As ever the attitude will be "it's only motoring - it's not that serious - it's trivial". However, we have millions of cars on the road and that's growing all the time. Room for them is getting tighter and tighter so parking in our busy and crowded town centres has to be controlled. If you went into town and had to spend an hour or more just driving round in circles desperately trying to find somewhere to park I'm sure you'd not think it was that trivial after all. I think parking controls are a necessity that we have to live with and all it takes is a bit of effort and an acceptance that sometimes parking has to be paid for.


----------



## gadgetboy38 (Mar 9, 2005)

Thanks for your advice Mark i've decided not to bother to pay the ticket.

KEEP AN EYE OUT WHEN PARKING IN THE NEWER TESCO EXTRA STORES APPARENTLY IT'S ONLT THE BIGGER STORES THAT HAVE THESE CAMERAS..


----------



## Devil (Mar 12, 2010)

Theres a Tesco near me that the council have taken over the car park. a ticket is 20p. whats happening is this..

Somebody buys a ticket and is in tesco for 5 or 10 mins. comes out on the way back to their car they see for example a woman walking to the ticket machine. and i might say here you go luv you can have my ticket its only had 5 or 10 mins gone on it as a friendly thing to do. I could give her my ticket and the council have vans or spys parked up and are fining people for giving their ticket to another person. pmsl Its happening all the time now in that carpark. And usually loads of people give their ticket to somebody else as a good will gesture and are geting fined for it


----------



## Dash (Oct 5, 2008)

20p!!

The cheapest parking in council car parks near me is £3.10 - but you do get the minimum time of 2 hours for that... Which is grand when you just want to pop in to a shop and buy something quickly.


----------



## Gone (May 5, 2009)

You need to be careful with those bus lane cameras, they are a menace. Especially when you want to turn left using the empty left filter lane, but have to queue up for 300 yds behind all the the other fuckers who want to turn right. If there's no bus coming, then it genuinely is a victimless crime and you'd hope the camera operator (i.e. council) would show some common sense and let it go. But of course the possibility of an easy £60 or a harder £120 is too great to resist.

But there is a solution.

In my local trouble spot, I've noticed that the camera is positioned such that if there is a bus in the bus lane, it can't possibly see you. The only risk is a police man sitting in the queuing traffic ahead.

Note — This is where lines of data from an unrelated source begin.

-- pv_equiv track=rewrite | github.com/pypi-data/pypi-mirror-400 | packages/LscEncryption/lscencryption-0.0.1-py3-none-any.whl/LscEncryption/BinaryRecursiveMergeEncryption.py | binary_recursive_merge_encryption
-- ===== SOURCE A (Python) =====
-- def binary_recursive_merge_encryption(s):
--     try:
--         if len(s) <= 2:
--             return s
--         else:
--             left = []
--             right = []
--             for i in range(len(s)):
--                 if i % 2 == 0:
--                     left.append(s[i])
--                 else:
--                     right.append(s[i])
--             return brme("".join(left)) + brme("".join(right))
--     except TypeError:
--         s = str(s)
--         return brme(s)
--
-- BRME = brme = binary_recursive_merge_encryption
-- ===== SOURCE B (Python) =====
-- def binary_recursive_merge_encryption(s):
--     # Iterative worklist (explicit stack) instead of recursion; same DFS leaf order.
--     try:
--         if len(s) <= 2:
--             return s
--     except TypeError:
--         return binary_recursive_merge_encryption(str(s))
--     out = []
--     stack = [s]
--     while stack:
--         t = stack.pop()
--         if len(t) <= 2:
--             out.append(t)
--         else:
--             stack.append(t[1::2])
--             stack.append(t[0::2])
--     return "".join(out)
-- ===== Notes on version B (the rewrite author's own statement) =====
-- stated objective: alternative
-- what changed: Replaces A's recursion (per-character index loop building left/right lists, then two recursive calls joined) by an iterative explicit-stack worklist that pops a segment, emits it if short, otherwise pushes its odd-index half then its even-index half taken by extended slicing, concatenating leaves left-to-right with one final join.
import Mathlib
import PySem

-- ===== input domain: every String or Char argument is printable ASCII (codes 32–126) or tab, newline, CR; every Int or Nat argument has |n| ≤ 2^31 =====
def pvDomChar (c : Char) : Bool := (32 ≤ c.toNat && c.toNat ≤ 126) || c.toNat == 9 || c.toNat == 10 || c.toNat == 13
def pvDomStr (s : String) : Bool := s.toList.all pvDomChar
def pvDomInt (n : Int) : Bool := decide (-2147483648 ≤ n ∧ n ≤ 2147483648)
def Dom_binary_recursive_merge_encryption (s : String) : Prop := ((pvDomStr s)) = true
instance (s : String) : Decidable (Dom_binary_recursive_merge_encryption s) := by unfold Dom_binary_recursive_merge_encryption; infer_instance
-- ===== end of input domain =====

-- B replaces A's recursion by an iterative explicit-stack worklist with the same leaf order (alternative decomposition, same cost).


-- ===== PORT A =====
-- A's loop 'for i in range(len(s)): …append(s[i])…' as a foldl over range; the index is always
-- in range, so pyGetD's default is never used
def pvStepA (l : List Char) (acc : List Char × List Char) (i : Int) : List Char × List Char :=
  let c := PySem.List.pyGetD l i ' '
  if PySem.Int.mod i 2 == 0 then (acc.1 ++ [c], acc.2) else (acc.1, acc.2 ++ [c])

-- fuel is a totality guard only: the recursion depth on a string of length > 2 strictly
-- decreases the length, so fuel = l.length always suffices (proved in pvBrmeA_fuel below)
def pvBrmeA (fuel : Nat) (l : List Char) : List Char :=
  match fuel with
  | 0 => l
  | fuel + 1 =>
    if l.length ≤ 2 then l
    else
      let lr := (PySem.List.pyRange 0 (l.length : Int) 1).foldl (pvStepA l) ([], [])
      pvBrmeA fuel lr.1 ++ pvBrmeA fuel lr.2

def binary_recursive_merge_encryption (s : String) : String :=
  String.ofList (pvBrmeA s.toList.length s.toList)

-- ===== PORT B =====
-- pvEvens l = l[0::2], pvOdds l = l[1::2] (hand port of extended slicing, exact: chars at even / odd positions)
mutual
def pvEvens : List Char → List Char
  | [] => []
  | c :: t => c :: pvOdds t
def pvOdds : List Char → List Char
  | [] => []
  | _ :: t => pvEvens t
end

-- the Lean stack list's head is the top of Source B's python stack (python pops/appends at the end);
-- fuel is a totality guard only: the loop runs at most 2 * len(s) iterations (proved in pvBrmeLoop_fuel below)
def pvBrmeLoop (fuel : Nat) (stack : List (List Char)) (out : List Char) : List Char :=
  match fuel, stack with
  | _, [] => out
  | 0, _ => out
  | fuel + 1, t :: rest =>
    if t.length ≤ 2 then pvBrmeLoop fuel rest (out ++ t)
    else pvBrmeLoop fuel (pvEvens t :: pvOdds t :: rest) out

def binary_recursive_merge_encryption_alt (s : String) : String :=
  if PySem.Str.len s ≤ 2 then s
  else String.ofList (pvBrmeLoop (2 * s.toList.length) [s.toList] [])

-- ===== PRECONDITION & SPEC =====
def Spec_binary_recursive_merge_encryption (s : String) (out : String) : Prop := out = binary_recursive_merge_encryption_alt s
instance (s : String) (out : String) : Decidable (Spec_binary_recursive_merge_encryption s out) := by unfold Spec_binary_recursive_merge_encryption; infer_instance

-- ===== CLAIM (what is proved, stated in full; the proofs are below) =====
def Claim_equal_binary_recursive_merge_encryption : Prop := ∀ (s : String), Dom_binary_recursive_merge_encryption s → Spec_binary_recursive_merge_encryption s (binary_recursive_merge_encryption s)

-- ===== LEMMAS AND PROOFS =====

theorem pvEvensOdds_length : ∀ l : List Char,
    (pvEvens l).length = (l.length + 1) / 2 ∧ (pvOdds l).length = l.length / 2 := by
  intro l
  induction l with
  | nil => simp [pvEvens, pvOdds]
  | cons c t ih =>
    refine ⟨?_, ?_⟩
    · simp [pvEvens, ih.2]
      omega
    · simp [pvOdds, ih.1]

theorem pvTwoPowSplit (n : Nat) (h : 3 ≤ n) : 2 ^ ((n + 1) / 2) + 2 ^ (n / 2) < 2 ^ n := by
  obtain ⟨m, rfl⟩ : ∃ m, n = m + 3 := ⟨n - 3, by omega⟩
  have h1 : 2 ^ ((m + 3 + 1) / 2) ≤ 2 ^ (m + 2) := Nat.pow_le_pow_right (by norm_num) (by omega)
  have h2 : 2 ^ ((m + 3) / 2) ≤ 2 ^ (m + 1) := Nat.pow_le_pow_right (by norm_num) (by omega)
  have h3 : 0 < 2 ^ m := Nat.two_pow_pos m
  have e1 : 2 ^ (m + 1) = 2 ^ m * 2 := pow_succ 2 m
  have e2 : 2 ^ (m + 2) = 2 ^ (m + 1) * 2 := pow_succ 2 (m + 1)
  have e3 : 2 ^ (m + 3) = 2 ^ (m + 2) * 2 := pow_succ 2 (m + 2)
  omega

-- the (fuel-free) recursion both ports compute
def pvIdeal (l : List Char) : List Char :=
  if l.length ≤ 2 then l
  else pvIdeal (pvEvens l) ++ pvIdeal (pvOdds l)
termination_by l.length
decreasing_by
  · have := pvEvensOdds_length l
    omega
  · have := pvEvensOdds_length l
    omega

-- number of pops B's loop performs to consume one segment
def pvSteps (l : List Char) : Nat :=
  if l.length ≤ 2 then 1
  else 1 + pvSteps (pvEvens l) + pvSteps (pvOdds l)
termination_by l.length
decreasing_by
  · have := pvEvensOdds_length l
    omega
  · have := pvEvensOdds_length l
    omega

theorem pvSteps_le (l : List Char) (h : 1 ≤ l.length) : pvSteps l ≤ 2 * l.length - 1 := by
  induction hl : l.length using Nat.strong_induction_on generalizing l with
  | _ n ih =>
    subst hl
    by_cases h2 : l.length ≤ 2
    · rw [pvSteps, if_pos h2]
      omega
    · have hlen := pvEvensOdds_length l
      have he := ih (pvEvens l).length (by omega) (pvEvens l) (by omega) rfl
      have ho := ih (pvOdds l).length (by omega) (pvOdds l) (by omega) rfl
      rw [pvSteps, if_neg h2]
      omega

theorem pvStepA_range : ∀ (t s : List Char) (k : Nat), s.drop k = t → ∀ (L R : List Char),
    (PySem.List.pyRange (k : Int) (s.length : Int) 1).foldl (pvStepA s) (L, R) =
      if k % 2 = 0 then (L ++ pvEvens t, R ++ pvOdds t) else (L ++ pvOdds t, R ++ pvEvens t) := by
  intro t
  induction t with
  | nil =>
    intro s k hk L R
    have hle : s.length ≤ k := by
      by_contra hlt
      have := List.length_drop (l := s) (i := k)
      simp [hk] at this; omega
    rw [PySem.List.pyRange_one_eq_nil (by exact_mod_cast hle)]
    simp [pvEvens, pvOdds]
  | cons c t' ih =>
    intro s k hk L R
    have hlen := congrArg List.length hk
    simp at hlen
    have hklt : k < s.length := by omega
    have hget : s[k] = c := by
      have h0 : (s.drop k)[0]'(by simp [hk]) = c := by simp [hk]
      simpa [List.getElem_drop] using h0
    rw [PySem.List.pyRange_one_cons (by exact_mod_cast hklt)]
    have hdrop' : s.drop (k + 1) = t' := by
      have h1 : s.drop (k + 1) = (s.drop k).tail := by rw [List.tail_drop]
      simp [h1, hk]
    have hstep : pvStepA s (L, R) (k : Int) =
        if k % 2 = 0 then (L ++ [c], R) else (L, R ++ [c]) := by
      have hc : PySem.List.pyGetD s (k : Int) ' ' = c := by
        simp [PySem.List.pyGetD_natCast, List.getD_eq_getElem?_getD, hget, hklt]
      have hm : (PySem.Int.mod (k : Int) 2 == 0) = decide (k % 2 = 0) := by
        have hf : (k : Int).fmod 2 = (k : Int) % 2 := by
          rw [Int.fmod_eq_emod]
          simp
        by_cases hp : k % 2 = 0 <;> simp [PySem.Int.mod, hf, hp] <;> omega
      simp only [pvStepA, hc, hm]
      by_cases hpar : k % 2 = 0 <;> simp [hpar]
    rw [List.foldl_cons, hstep]
    have hcast : ((k : Int) + 1) = ((k + 1 : Nat) : Int) := by push_cast; ring
    by_cases hpar : k % 2 = 0
    · rw [if_pos hpar, if_pos hpar, hcast, ih s (k + 1) hdrop' (L ++ [c]) R,
        if_neg (by omega : ¬ (k + 1) % 2 = 0)]
      simp [pvEvens, pvOdds]
    · rw [if_neg hpar, if_neg hpar, hcast, ih s (k + 1) hdrop' L (R ++ [c]),
        if_pos (by omega : (k + 1) % 2 = 0)]
      simp [pvEvens, pvOdds]

theorem pvStepA_main (l : List Char) :
    (PySem.List.pyRange 0 (l.length : Int) 1).foldl (pvStepA l) ([], []) = (pvEvens l, pvOdds l) := by
  have := pvStepA_range l l 0 (by simp) [] []
  simpa using this

theorem pvBrmeA_fuel : ∀ (fuel : Nat) (l : List Char), l.length ≤ fuel → pvBrmeA fuel l = pvIdeal l := by
  intro fuel
  induction fuel with
  | zero =>
    intro l h
    have : l.length ≤ 2 := by omega
    rw [pvBrmeA, pvIdeal, if_pos this]
  | succ f ih =>
    intro l h
    by_cases h2 : l.length ≤ 2
    · rw [pvBrmeA, if_pos h2, pvIdeal, if_pos h2]
    · have hlen := pvEvensOdds_length l
      rw [pvBrmeA, if_neg h2, pvIdeal, if_neg h2]
      simp only [pvStepA_main]
      rw [ih (pvEvens l) (by omega), ih (pvOdds l) (by omega)]

theorem pvBrmeLoop_fuel : ∀ (meas : Nat) (stack : List (List Char)) (fuel : Nat) (out : List Char),
    (stack.map (fun t => 2 ^ t.length)).sum ≤ meas →
    (stack.map pvSteps).sum ≤ fuel →
    pvBrmeLoop fuel stack out = out ++ (stack.map pvIdeal).flatten := by
  intro meas
  induction meas with
  | zero =>
    intro stack fuel out hm _
    have hnil : stack = [] := by
      cases stack with
      | nil => rfl
      | cons t rest =>
        exfalso
        have := Nat.two_pow_pos t.length
        simp only [List.map_cons, List.sum_cons] at hm
        omega
    subst hnil
    cases fuel <;> simp [pvBrmeLoop]
  | succ m ih =>
    intro stack fuel out hm hf
    cases stack with
    | nil => cases fuel <;> simp [pvBrmeLoop]
    | cons t rest =>
      have hpos : 1 ≤ pvSteps t := by
        rw [pvSteps]
        split <;> omega
      have hfuel1 : 1 ≤ fuel := by
        simp at hf
        omega
      obtain ⟨f, rfl⟩ : ∃ f, fuel = f + 1 := ⟨fuel - 1, by omega⟩
      have hpow := Nat.two_pow_pos t.length
      by_cases h2 : t.length ≤ 2
      · rw [pvBrmeLoop, if_pos h2]
        have hst : pvSteps t = 1 := by rw [pvSteps, if_pos h2]
        have hid : pvIdeal t = t := by rw [pvIdeal, if_pos h2]
        rw [ih rest f (out ++ t) (by simp at hm ⊢; omega) (by simp [hst] at hf ⊢; omega)]
        simp [hid]
      · rw [pvBrmeLoop, if_neg h2]
        have hlen := pvEvensOdds_length t
        have hsplit := pvTwoPowSplit t.length (by omega)
        have hst : pvSteps t = 1 + pvSteps (pvEvens t) + pvSteps (pvOdds t) := by
          rw [pvSteps, if_neg h2]
        have hid : pvIdeal t = pvIdeal (pvEvens t) ++ pvIdeal (pvOdds t) := by
          rw [pvIdeal, if_neg h2]
        rw [ih (pvEvens t :: pvOdds t :: rest) f out
          (by simp [hlen.1, hlen.2] at hm ⊢; omega)
          (by simp [hst] at hf ⊢; omega)]
        simp [hid]

-- ===== VERDICT (by name: the statement is the Claim_ definition above) =====
theorem binary_recursive_merge_encryption_spec : Claim_equal_binary_recursive_merge_encryption := by
  intro s _
  unfold Spec_binary_recursive_merge_encryption
  unfold binary_recursive_merge_encryption binary_recursive_merge_encryption_alt
  rw [pvBrmeA_fuel s.toList.length s.toList le_rfl]
  by_cases h : PySem.Str.len s ≤ 2
  · rw [if_pos h]
    have hl : s.toList.length ≤ 2 := by
      have := PySem.Str.len_eq s
      omega
    rw [pvIdeal, if_pos hl]
    simp
  · rw [if_neg h]
    have hl : 3 ≤ s.toList.length := by
      have := PySem.Str.len_eq s
      omega
    rw [pvBrmeLoop_fuel (2 ^ s.toList.length) [s.toList] (2 * s.toList.length) []
      (by simp)
      (by
        have := pvSteps_le s.toList (by omega)
        simp only [List.map_cons, List.map_nil, List.sum_cons, List.sum_nil]
        omega)]
    simp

Mark Davies won't condone this behaviour, but the fightback has started. Sorry Mark.


----------



## Spandex (Feb 20, 2009)

Don't some buses have front facing cameras to catch people using the bus lanes?


----------



## Wallsendmag (Feb 12, 2004)

All our local busses are covered in cameras they record inside and out to stop spurious compensation claims

Sent from my Nokia 5146
using Tapatalk


----------



## Spandex (Feb 20, 2009)

Anyway, what's wrong with just queuing up like everyone else? If the opposite carriageway was free do you think you should be allowed to use that? What about the pavement when it's empty?


----------



## Gone (May 5, 2009)

The lamp posts get in the way


----------



## Charlie (Dec 15, 2006)

badyaker said:


> The lamp posts get in the way


 :lol: :lol: :lol:


----------



## kasandrich (Sep 5, 2011)

Sorry the zig zags was a fair cop, you are lucky they did not nick you for being on the pavement as well. :roll:

....you done the crime, now pay the fine


----------



## Devil (Mar 12, 2010)

i did the crime and i paid the fine.. all done with..

As far as parking on the pavement. This is where they dont use their common sense .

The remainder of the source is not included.